A very naive question. Are you saying that human babies quickly learn the world by machine-like self-supervised learning that tries to predict masked portion of memorized scene sequence (while they are in sleep)?

yann
2020-10-11 23:40:14

*Thread Reply:* Not really. The statement is that baby humans and many animals seem to learn the vast majority of their knowledge through observation, with very little interactions or supervision. My hypothesis (and it is only a hypothesis) is that the way to capture dependencies between observations and predictions (which may be temporarily unavailable parts of the input) could be a good way to think about this paradigm of learning. I don't know how this could be implemented in the brain, and I only have ideas that are not entirely satisfactory for how to implement this in artificial systems.

🙌 Shin'ya Nishida
Robert Mueller
2020-10-11 00:01:48

Thank you for your great talk. Brain inspired architectures have significantly advanced subfields of AI (i.e.CNNs for computer vision, recurrent networks for language). Is there a brain inspired model architecture advancing RL to a similar extent (and if not what are properties such an RL specific architecture should possess)?

yann
2020-10-11 23:41:52

*Thread Reply:* RL, like supervised learning and self-supervised learning, is a paradigm that is somewhat independent of the underlying architecture. So, I'm not sure I can answer your question!

Yuwei Sun
2020-10-11 12:58:29

Thank you so much for the great talk! With respect to the development of neural networks from now on, do you think the progress should be computation architecture designing which integrates multiple fields e.g. dynamic systems, neuron science or it should be brain reverse-engineering starting with the design of neuron circuits for computing.

yann
2020-10-11 23:47:40

*Thread Reply:* In my view, the problem we face is a conceptual one: how could machines learn how the world works by observation? Could machine learn world models by watching videos? This is a problem of prediction under uncertainty, and we do not know how to efficiently represent a set of possible predictions in a high-dimensional continuous space (traditional probabilistic approaches have failed us for this).
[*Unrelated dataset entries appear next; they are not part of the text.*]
-- pv_equiv track=rewrite | github.com/BashCtl/python-edabit | hard/squishing_list.py | squish
-- ===== SOURCE A (Python) =====
-- def squish(lst, d, result=None):
--     if not lst:
--         return lst
--     if result is None:
--         result = [lst]
--     if len(lst) == 1:
--         return result
--     lst = lst.copy()
--     if d == "left":
--         lst[:2] = [lst[0] + lst[1]]
--     elif d == "right":
--         lst[-2:] = [lst[-2] + lst[-1]]
--     result.append(lst)
--     return squish(lst, d, result)
-- ===== SOURCE B (Python) =====
-- def squish(lst, d, result=None):
--     if not lst:
--         return lst
--     if result is None:
--         result = [lst]
--     cur = lst
--     while len(cur) > 1:
--         if d == "left":
--             cur = [cur[0] + cur[1], *cur[2:]]
--         elif d == "right":
--             cur = [*cur[:-2], cur[-2] + cur[-1]]
--         result.append(cur)
--     return result
-- ===== Notes on version B (the rewrite author's own statement) =====
-- stated objective: idiomatic
-- what changed: Replaced A's tail recursion (re-passing lst/result through call frames) by a single explicit while loop with an accumulator, merging with list building instead of slice assignment.
import Mathlib
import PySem

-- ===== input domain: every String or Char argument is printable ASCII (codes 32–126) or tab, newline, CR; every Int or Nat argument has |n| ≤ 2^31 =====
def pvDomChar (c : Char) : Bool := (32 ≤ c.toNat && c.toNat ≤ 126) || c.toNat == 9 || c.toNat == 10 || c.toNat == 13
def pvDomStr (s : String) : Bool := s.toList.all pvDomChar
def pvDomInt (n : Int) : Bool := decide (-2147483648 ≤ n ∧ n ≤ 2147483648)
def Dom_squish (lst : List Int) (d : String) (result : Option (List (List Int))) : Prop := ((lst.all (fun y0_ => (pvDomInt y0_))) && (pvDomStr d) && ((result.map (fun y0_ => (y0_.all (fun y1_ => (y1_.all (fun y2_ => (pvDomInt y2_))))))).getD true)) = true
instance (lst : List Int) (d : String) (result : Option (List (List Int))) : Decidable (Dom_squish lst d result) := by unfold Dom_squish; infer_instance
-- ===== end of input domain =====

-- B replaces A's tail recursion by an explicit while loop with an accumulator (same cost, more idiomatic).
-- Note: Python A and B both append to the caller-supplied `result` list in place; the equivalence here is about the return value.

-- ===== PORT A =====
-- merge step of A: the two slice assignments; exact for lst of length ≥ 2 (the only way it is reached)
def squishMergeA (lst : List Int) (d : String) : List Int :=
  if d == "left" then
    (lst.getD 0 0 + lst.getD 1 0) :: lst.drop 2          -- lst[:2] = [lst[0] + lst[1]]
  else if d == "right" then
    lst.take (lst.length - 2) ++ [lst.getD (lst.length - 2) 0 + lst.getD (lst.length - 1) 0]  -- lst[-2:] = [lst[-2] + lst[-1]]
  else lst

-- A's recursion; fuel only makes the recursion total — with d ∈ {"left","right"} the length drops
-- by 1 each call, so fuel = lst.length never runs out (fuel 0 is unreachable under Pre_)
def squishGo : Nat → List Int → String → Option (List (List Int)) → List (List Int)
  | 0, _, _, _ => []
  | fuel+1, lst, d, result =>
    if lst = [] then []
    else
      let res := result.getD [lst]
      if lst.length = 1 then res
      else
        let lst' := squishMergeA lst d
        squishGo fuel lst' d (some (res ++ [lst']))

def squish (lst : List Int) (d : String) (result : Option (List (List Int))) : List (List Int) :=
  squishGo lst.length lst d result

-- ===== PORT B =====
-- merge step of B's loop body
def squishMergeB (cur : List Int) (d : String) : List Int :=
  if d == "left" then
    match cur with                                        -- [cur[0] + cur[1], *cur[2:]], reached only with length ≥ 2
    | a :: b :: rest => (a + b) :: rest
    | _ => cur
  else if d == "right" then
    cur.dropLast.dropLast ++ [cur.dropLast.getLastD 0 + cur.getLastD 0]  -- [*cur[:-2], cur[-2] + cur[-1]]
  else cur

-- the while loop: fuel = initial length bounds the iterations (each one shortens cur by 1)
def squishLoop : Nat → List Int → String → List (List Int) → List (List Int)
  | 0, _, _, result => result
  | fuel+1, cur, d, result =>
    if 1 < cur.length then
      let nxt := squishMergeB cur d
      squishLoop fuel nxt d (result ++ [nxt])
    else result

def squish_alt (lst : List Int) (d : String) (result : Option (List (List Int))) : List (List Int) :=
  if lst = [] then []
  else squishLoop lst.length lst d (result.getD [lst])

-- ===== PRECONDITION & SPEC =====
-- Pre_ excludes only the inputs where Python A raises: with more than one element and a direction
-- other than "left"/"right" the recursion never shrinks lst and A dies with RecursionError.
def Pre_squish (lst : List Int) (d : String) (result : Option (List (List Int))) : Prop :=
  1 < lst.length → (d = "left" ∨ d = "right")
instance (lst : List Int) (d : String) (result : Option (List (List Int))) : Decidable (Pre_squish lst d result) := by unfold Pre_squish; infer_instance

def pvWitness_squish : List Int × String × Option (List (List Int)) := ([1, 2, 3], "left", none)

def Spec_squish (lst : List Int) (d : String) (result : Option (List (List Int))) (out : List (List Int)) : Prop := out = squish_alt lst d result
instance (lst : List Int) (d : String) (result : Option (List (List Int))) (out : List (List Int)) : Decidable (Spec_squish lst d result out) := by unfold Spec_squish; infer_instance

-- ===== CLAIM (what is proved, stated in full; the proofs are below) =====
def Claim_equal_squish : Prop := ∀ (lst : List Int) (d : String) (result : Option (List (List Int))), Dom_squish lst d result → Pre_squish lst d result → Spec_squish lst d result (squish lst d result)

-- ===== LEMMAS AND PROOFS =====

-- the two merge steps agree on lists of length ≥ 2 for the valid directions
lemma merge_eq (lst : List Int) (d : String) (hd : d = "left" ∨ d = "right")
    (hl : 2 ≤ lst.length) : squishMergeA lst d = squishMergeB lst d := by
  rcases hd with rfl | rfl
  · match lst, hl with
    | a :: b :: rest, _ => simp [squishMergeA, squishMergeB]
  · have hne : lst ≠ [] := by intro h; rw [h] at hl; simp at hl
    simp only [squishMergeA, squishMergeB, String.reduceBEq, Bool.false_eq_true, if_false, if_true]
    have h1 : lst.dropLast.dropLast = List.take (lst.length - 2) lst := by
      rw [List.dropLast_eq_take, List.dropLast_eq_take, List.take_take, List.length_take]
      congr 1
      omega
    have h2 : lst.dropLast.getLast?.getD 0 = lst[lst.length - 2]?.getD 0 := by
      rw [List.getLast?_eq_getElem?, List.length_dropLast, List.getElem?_dropLast,
          if_pos (by omega)]
      have e : lst.length - 1 - 1 = lst.length - 2 := by omega
      rw [e]
    have h3 : lst.getLast?.getD 0 = lst[lst.length - 1]?.getD 0 := by
      rw [List.getLast?_eq_getElem?]
    simp only [List.getD_eq_getElem?_getD, List.getLastD_eq_getLast?]
    rw [h1, h2, h3]

-- merging a valid direction shortens the list by exactly 1
lemma merge_len (lst : List Int) (d : String) (hd : d = "left" ∨ d = "right")
    (hl : 2 ≤ lst.length) : (squishMergeA lst d).length = lst.length - 1 := by
  rcases hd with rfl | rfl
  · match lst, hl with
    | a :: b :: rest, _ => simp [squishMergeA]
  · match lst, hl with
    | a :: b :: rest, _ =>
      simp [squishMergeA]
      omega

-- swapping the optional accumulator for its default makes no difference once lst is nonempty
lemma go_some (fuel : Nat) (lst : List Int) (d : String) (result : Option (List (List Int)))
    (hne : lst ≠ []) :
    squishGo (fuel+1) lst d result = squishGo (fuel+1) lst d (some (result.getD [lst])) := by
  simp [squishGo, hne]

-- A's recursion with an explicit accumulator equals B's loop, for valid directions
lemma go_eq_loop (fuel : Nat) : ∀ (cur : List Int) (d : String) (acc : List (List Int)),
    (d = "left" ∨ d = "right") → fuel = cur.length → cur ≠ [] →
    squishGo fuel cur d (some acc) = squishLoop fuel cur d acc := by
  induction fuel with
  | zero =>
    intro cur d acc _ hlen hne
    exact absurd (List.length_eq_zero_iff.mp hlen.symm) hne
  | succ fuel ih =>
    intro cur d acc hd hlen hne
    simp only [squishGo, squishLoop, if_neg hne, Option.getD_some]
    by_cases h1 : cur.length = 1
    · rw [if_pos h1, if_neg (by omega)]
    · have h2 : 2 ≤ cur.length := by
        have : cur.length ≠ 0 := by simpa using hne
        omega
      rw [if_neg h1, if_pos (by omega)]
      rw [merge_eq cur d hd h2]
      have hlen' := merge_len cur d hd h2
      rw [merge_eq cur d hd h2] at hlen'
      apply ih _ _ _ hd (by omega)
      intro hnil
      rw [hnil] at hlen'
      simp at hlen'
      omega

-- ===== VERDICT (by name: the statement is the Claim_ definition above) =====
theorem squish_spec : Claim_equal_squish := by
  intro lst d result _ hpre
  unfold Spec_squish squish squish_alt
  by_cases hne : lst = []
  · subst hne
    simp [squishGo]
  · rw [if_neg hne]
    obtain ⟨k, hk⟩ : ∃ k, lst.length = k + 1 := by
      have : lst.length ≠ 0 := by simpa using hne
      exact ⟨lst.length - 1, by omega⟩
    by_cases h1 : lst.length = 1
    · rw [hk]
      have hk0 : k = 0 := by omega
      subst hk0
      simp [squishGo, squishLoop, hne, h1]
    · have hd : d = "left" ∨ d = "right" := hpre (by omega)
      rw [hk, go_some k lst d result hne]
      exact go_eq_loop (k+1) lst d (result.getD [lst]) hd hk.symm hne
The details of how the brain does this don't seem particularly relevant to me. It's too easy to focus on the details what neurons do and to miss the general principle on which learning in the brain is based. We will not make progress by designing electronic neurons until we know what they should do.

😀 Yuwei Sun, Seaurchinjinni
Yuwei Sun
2020-10-12 20:59:37

*Thread Reply:* Thank you for taking the time to respond! I’m still very much interested in this space and will certainly continue to follow it and your work.

matilde_tristany
2020-10-11 22:13:55

Where can I find the password to watch the talks?

NC unit secretary
2020-10-11 22:16:25

*Thread Reply:* You can find the passcode in the announcement channel.